▶ [TASK TO COMPLETE] Would you please transcribe, exactly as written, the lines of the entries below starting at the one that holds "theorem pvLoop_eq_pvRef (n" and ending at the one that holds "exact hxp h1", both included?

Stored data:

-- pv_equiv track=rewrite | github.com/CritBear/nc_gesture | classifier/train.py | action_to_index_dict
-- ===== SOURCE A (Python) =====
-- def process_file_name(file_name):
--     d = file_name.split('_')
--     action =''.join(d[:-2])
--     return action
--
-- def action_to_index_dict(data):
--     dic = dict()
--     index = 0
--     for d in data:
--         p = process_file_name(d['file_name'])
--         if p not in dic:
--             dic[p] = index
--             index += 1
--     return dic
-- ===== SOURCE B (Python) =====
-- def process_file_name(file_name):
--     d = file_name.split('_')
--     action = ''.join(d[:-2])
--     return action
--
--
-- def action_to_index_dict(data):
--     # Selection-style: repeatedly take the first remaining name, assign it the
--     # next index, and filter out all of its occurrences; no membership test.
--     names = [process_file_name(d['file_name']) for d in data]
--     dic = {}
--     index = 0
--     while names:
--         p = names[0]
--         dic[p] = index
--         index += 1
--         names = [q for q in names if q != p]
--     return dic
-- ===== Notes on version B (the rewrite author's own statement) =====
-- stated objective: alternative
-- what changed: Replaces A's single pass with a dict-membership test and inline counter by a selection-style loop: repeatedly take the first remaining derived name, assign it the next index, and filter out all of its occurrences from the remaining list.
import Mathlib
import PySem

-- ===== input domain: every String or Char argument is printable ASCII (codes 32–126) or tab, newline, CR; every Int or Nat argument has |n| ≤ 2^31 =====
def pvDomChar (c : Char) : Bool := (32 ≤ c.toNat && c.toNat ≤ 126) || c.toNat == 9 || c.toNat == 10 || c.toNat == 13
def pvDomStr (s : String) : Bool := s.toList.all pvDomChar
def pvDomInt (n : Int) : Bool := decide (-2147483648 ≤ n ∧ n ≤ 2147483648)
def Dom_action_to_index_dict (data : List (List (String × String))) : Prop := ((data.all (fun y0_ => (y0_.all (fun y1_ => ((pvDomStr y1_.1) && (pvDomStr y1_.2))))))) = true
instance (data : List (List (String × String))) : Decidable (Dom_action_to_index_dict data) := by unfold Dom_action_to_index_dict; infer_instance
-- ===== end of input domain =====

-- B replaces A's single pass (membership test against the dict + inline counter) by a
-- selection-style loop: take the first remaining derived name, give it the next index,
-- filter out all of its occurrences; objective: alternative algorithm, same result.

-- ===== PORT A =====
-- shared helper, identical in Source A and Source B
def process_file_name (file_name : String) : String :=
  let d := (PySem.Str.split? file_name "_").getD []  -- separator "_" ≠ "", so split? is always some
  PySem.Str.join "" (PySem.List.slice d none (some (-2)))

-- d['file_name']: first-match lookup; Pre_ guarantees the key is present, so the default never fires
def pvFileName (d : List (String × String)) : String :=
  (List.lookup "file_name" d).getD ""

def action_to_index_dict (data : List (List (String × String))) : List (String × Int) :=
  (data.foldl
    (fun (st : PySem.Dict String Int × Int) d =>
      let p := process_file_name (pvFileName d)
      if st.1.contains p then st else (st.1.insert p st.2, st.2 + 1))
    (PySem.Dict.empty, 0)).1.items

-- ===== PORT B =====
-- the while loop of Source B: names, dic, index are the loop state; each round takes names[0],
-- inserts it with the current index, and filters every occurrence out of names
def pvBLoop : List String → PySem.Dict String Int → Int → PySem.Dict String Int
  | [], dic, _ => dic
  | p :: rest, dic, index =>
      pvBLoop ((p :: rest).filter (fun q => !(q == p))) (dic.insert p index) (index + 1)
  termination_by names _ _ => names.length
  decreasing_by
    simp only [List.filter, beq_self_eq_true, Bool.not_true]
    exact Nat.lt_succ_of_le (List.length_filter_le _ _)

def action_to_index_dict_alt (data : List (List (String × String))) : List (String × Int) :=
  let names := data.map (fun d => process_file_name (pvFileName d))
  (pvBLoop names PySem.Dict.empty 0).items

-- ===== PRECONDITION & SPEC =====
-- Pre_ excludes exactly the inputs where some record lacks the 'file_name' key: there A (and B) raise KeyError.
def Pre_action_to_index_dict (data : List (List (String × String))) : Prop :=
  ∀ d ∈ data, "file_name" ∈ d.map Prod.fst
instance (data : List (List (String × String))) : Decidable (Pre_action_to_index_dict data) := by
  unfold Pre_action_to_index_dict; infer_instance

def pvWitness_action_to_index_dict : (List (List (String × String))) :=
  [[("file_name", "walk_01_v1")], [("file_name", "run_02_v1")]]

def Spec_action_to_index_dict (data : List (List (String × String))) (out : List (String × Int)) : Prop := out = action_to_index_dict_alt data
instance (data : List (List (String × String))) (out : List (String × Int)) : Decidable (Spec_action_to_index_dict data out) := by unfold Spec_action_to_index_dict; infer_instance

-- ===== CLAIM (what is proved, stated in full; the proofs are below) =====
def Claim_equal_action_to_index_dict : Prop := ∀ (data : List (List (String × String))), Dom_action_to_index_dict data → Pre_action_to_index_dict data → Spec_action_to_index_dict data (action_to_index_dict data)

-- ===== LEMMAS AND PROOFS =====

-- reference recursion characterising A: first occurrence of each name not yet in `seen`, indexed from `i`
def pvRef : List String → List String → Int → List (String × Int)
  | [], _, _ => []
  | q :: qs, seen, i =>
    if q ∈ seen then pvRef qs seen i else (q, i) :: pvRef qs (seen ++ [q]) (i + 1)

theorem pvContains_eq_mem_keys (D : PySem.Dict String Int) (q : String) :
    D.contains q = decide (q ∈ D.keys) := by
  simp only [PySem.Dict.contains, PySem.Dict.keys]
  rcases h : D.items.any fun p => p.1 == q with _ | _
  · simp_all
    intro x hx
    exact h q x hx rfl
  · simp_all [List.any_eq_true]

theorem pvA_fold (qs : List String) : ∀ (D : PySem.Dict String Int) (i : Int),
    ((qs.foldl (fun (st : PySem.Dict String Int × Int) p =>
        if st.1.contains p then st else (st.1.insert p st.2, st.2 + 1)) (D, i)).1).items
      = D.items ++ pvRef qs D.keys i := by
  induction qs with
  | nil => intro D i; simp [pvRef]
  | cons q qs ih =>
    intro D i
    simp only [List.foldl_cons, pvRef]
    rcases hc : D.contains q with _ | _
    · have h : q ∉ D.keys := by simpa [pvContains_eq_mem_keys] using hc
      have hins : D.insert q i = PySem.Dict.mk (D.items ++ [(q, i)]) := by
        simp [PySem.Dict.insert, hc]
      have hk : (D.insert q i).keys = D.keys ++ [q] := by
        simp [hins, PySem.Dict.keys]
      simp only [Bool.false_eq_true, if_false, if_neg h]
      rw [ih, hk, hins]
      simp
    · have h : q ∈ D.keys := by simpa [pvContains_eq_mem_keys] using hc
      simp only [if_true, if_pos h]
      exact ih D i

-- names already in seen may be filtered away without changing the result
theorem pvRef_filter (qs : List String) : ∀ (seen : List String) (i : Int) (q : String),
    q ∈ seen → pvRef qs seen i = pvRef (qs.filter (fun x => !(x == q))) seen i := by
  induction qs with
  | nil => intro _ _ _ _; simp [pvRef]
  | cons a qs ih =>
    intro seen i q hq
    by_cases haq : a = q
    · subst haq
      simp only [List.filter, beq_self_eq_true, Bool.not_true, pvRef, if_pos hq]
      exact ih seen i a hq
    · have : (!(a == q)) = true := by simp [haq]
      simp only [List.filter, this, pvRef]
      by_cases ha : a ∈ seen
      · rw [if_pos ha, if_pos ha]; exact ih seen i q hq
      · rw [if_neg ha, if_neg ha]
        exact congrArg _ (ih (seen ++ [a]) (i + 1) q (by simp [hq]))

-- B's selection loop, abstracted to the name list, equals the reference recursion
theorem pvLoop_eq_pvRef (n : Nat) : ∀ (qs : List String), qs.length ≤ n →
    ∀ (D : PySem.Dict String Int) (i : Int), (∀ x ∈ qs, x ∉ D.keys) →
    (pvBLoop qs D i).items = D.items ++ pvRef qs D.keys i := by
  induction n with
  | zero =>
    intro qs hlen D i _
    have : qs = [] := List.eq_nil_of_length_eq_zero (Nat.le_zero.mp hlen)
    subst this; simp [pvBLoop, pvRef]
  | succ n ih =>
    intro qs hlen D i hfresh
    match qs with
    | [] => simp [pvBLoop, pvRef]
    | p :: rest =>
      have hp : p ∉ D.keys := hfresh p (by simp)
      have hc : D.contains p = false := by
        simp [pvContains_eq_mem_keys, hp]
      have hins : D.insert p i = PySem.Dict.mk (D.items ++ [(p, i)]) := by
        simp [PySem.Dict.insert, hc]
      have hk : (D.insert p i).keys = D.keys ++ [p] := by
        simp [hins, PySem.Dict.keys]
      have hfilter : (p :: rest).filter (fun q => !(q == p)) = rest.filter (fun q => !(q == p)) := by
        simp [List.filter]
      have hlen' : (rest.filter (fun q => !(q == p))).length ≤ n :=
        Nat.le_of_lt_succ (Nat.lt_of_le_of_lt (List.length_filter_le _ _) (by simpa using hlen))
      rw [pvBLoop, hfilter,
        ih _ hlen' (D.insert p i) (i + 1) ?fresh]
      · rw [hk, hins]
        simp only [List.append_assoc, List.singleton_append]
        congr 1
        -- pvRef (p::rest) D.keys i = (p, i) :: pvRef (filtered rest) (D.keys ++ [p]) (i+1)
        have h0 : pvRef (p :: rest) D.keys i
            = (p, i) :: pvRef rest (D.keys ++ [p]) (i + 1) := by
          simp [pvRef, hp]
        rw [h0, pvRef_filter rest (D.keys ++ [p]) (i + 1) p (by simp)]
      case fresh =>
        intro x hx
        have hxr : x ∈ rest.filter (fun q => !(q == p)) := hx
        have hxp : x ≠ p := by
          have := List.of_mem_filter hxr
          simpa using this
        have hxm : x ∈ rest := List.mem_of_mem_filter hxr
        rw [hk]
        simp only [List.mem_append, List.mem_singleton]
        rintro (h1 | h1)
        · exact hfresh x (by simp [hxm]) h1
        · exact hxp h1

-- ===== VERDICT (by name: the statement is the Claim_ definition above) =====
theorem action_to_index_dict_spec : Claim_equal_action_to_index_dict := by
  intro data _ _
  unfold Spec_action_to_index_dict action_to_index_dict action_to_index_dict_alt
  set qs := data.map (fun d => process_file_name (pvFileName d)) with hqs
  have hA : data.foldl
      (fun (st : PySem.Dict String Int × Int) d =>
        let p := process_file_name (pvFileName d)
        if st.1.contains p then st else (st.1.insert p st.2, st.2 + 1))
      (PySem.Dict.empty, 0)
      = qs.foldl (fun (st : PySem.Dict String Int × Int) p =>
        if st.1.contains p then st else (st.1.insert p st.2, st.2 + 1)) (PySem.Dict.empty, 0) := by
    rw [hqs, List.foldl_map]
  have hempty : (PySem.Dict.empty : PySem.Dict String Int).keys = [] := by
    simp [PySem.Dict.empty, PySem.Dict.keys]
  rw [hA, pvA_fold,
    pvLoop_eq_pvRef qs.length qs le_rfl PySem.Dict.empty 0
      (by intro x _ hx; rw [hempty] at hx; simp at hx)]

▶ [RESPONSE AREA]
theorem pvLoop_eq_pvRef (n : Nat) : ∀ (qs : List String), qs.length ≤ n →
    ∀ (D : PySem.Dict String Int) (i : Int), (∀ x ∈ qs, x ∉ D.keys) →
    (pvBLoop qs D i).items = D.items ++ pvRef qs D.keys i := by
  induction n with
  | zero =>
    intro qs hlen D i _
    have : qs = [] := List.eq_nil_of_length_eq_zero (Nat.le_zero.mp hlen)
    subst this; simp [pvBLoop, pvRef]
  | succ n ih =>
    intro qs hlen D i hfresh
    match qs with
    | [] => simp [pvBLoop, pvRef]
    | p :: rest =>
      have hp : p ∉ D.keys := hfresh p (by simp)
      have hc : D.contains p = false := by
        simp [pvContains_eq_mem_keys, hp]
      have hins : D.insert p i = PySem.Dict.mk (D.items ++ [(p, i)]) := by
        simp [PySem.Dict.insert, hc]
      have hk : (D.insert p i).keys = D.keys ++ [p] := by
        simp [hins, PySem.Dict.keys]
      have hfilter : (p :: rest).filter (fun q => !(q == p)) = rest.filter (fun q => !(q == p)) := by
        simp [List.filter]
      have hlen' : (rest.filter (fun q => !(q == p))).length ≤ n :=
        Nat.le_of_lt_succ (Nat.lt_of_le_of_lt (List.length_filter_le _ _) (by simpa using hlen))
      rw [pvBLoop, hfilter,
        ih _ hlen' (D.insert p i) (i + 1) ?fresh]
      · rw [hk, hins]
        simp only [List.append_assoc, List.singleton_append]
        congr 1
        -- pvRef (p::rest) D.keys i = (p, i) :: pvRef (filtered rest) (D.keys ++ [p]) (i+1)
        have h0 : pvRef (p :: rest) D.keys i
            = (p, i) :: pvRef rest (D.keys ++ [p]) (i + 1) := by
          simp [pvRef, hp]
        rw [h0, pvRef_filter rest (D.keys ++ [p]) (i + 1) p (by simp)]
      case fresh =>
        intro x hx
        have hxr : x ∈ rest.filter (fun q => !(q == p)) := hx
        have hxp : x ≠ p := by
          have := List.of_mem_filter hxr
          simpa using this
        have hxm : x ∈ rest := List.mem_of_mem_filter hxr
        rw [hk]
        simp only [List.mem_append, List.mem_singleton]
        rintro (h1 | h1)
        · exact hfresh x (by simp [hxm]) h1
        · exact hxp h1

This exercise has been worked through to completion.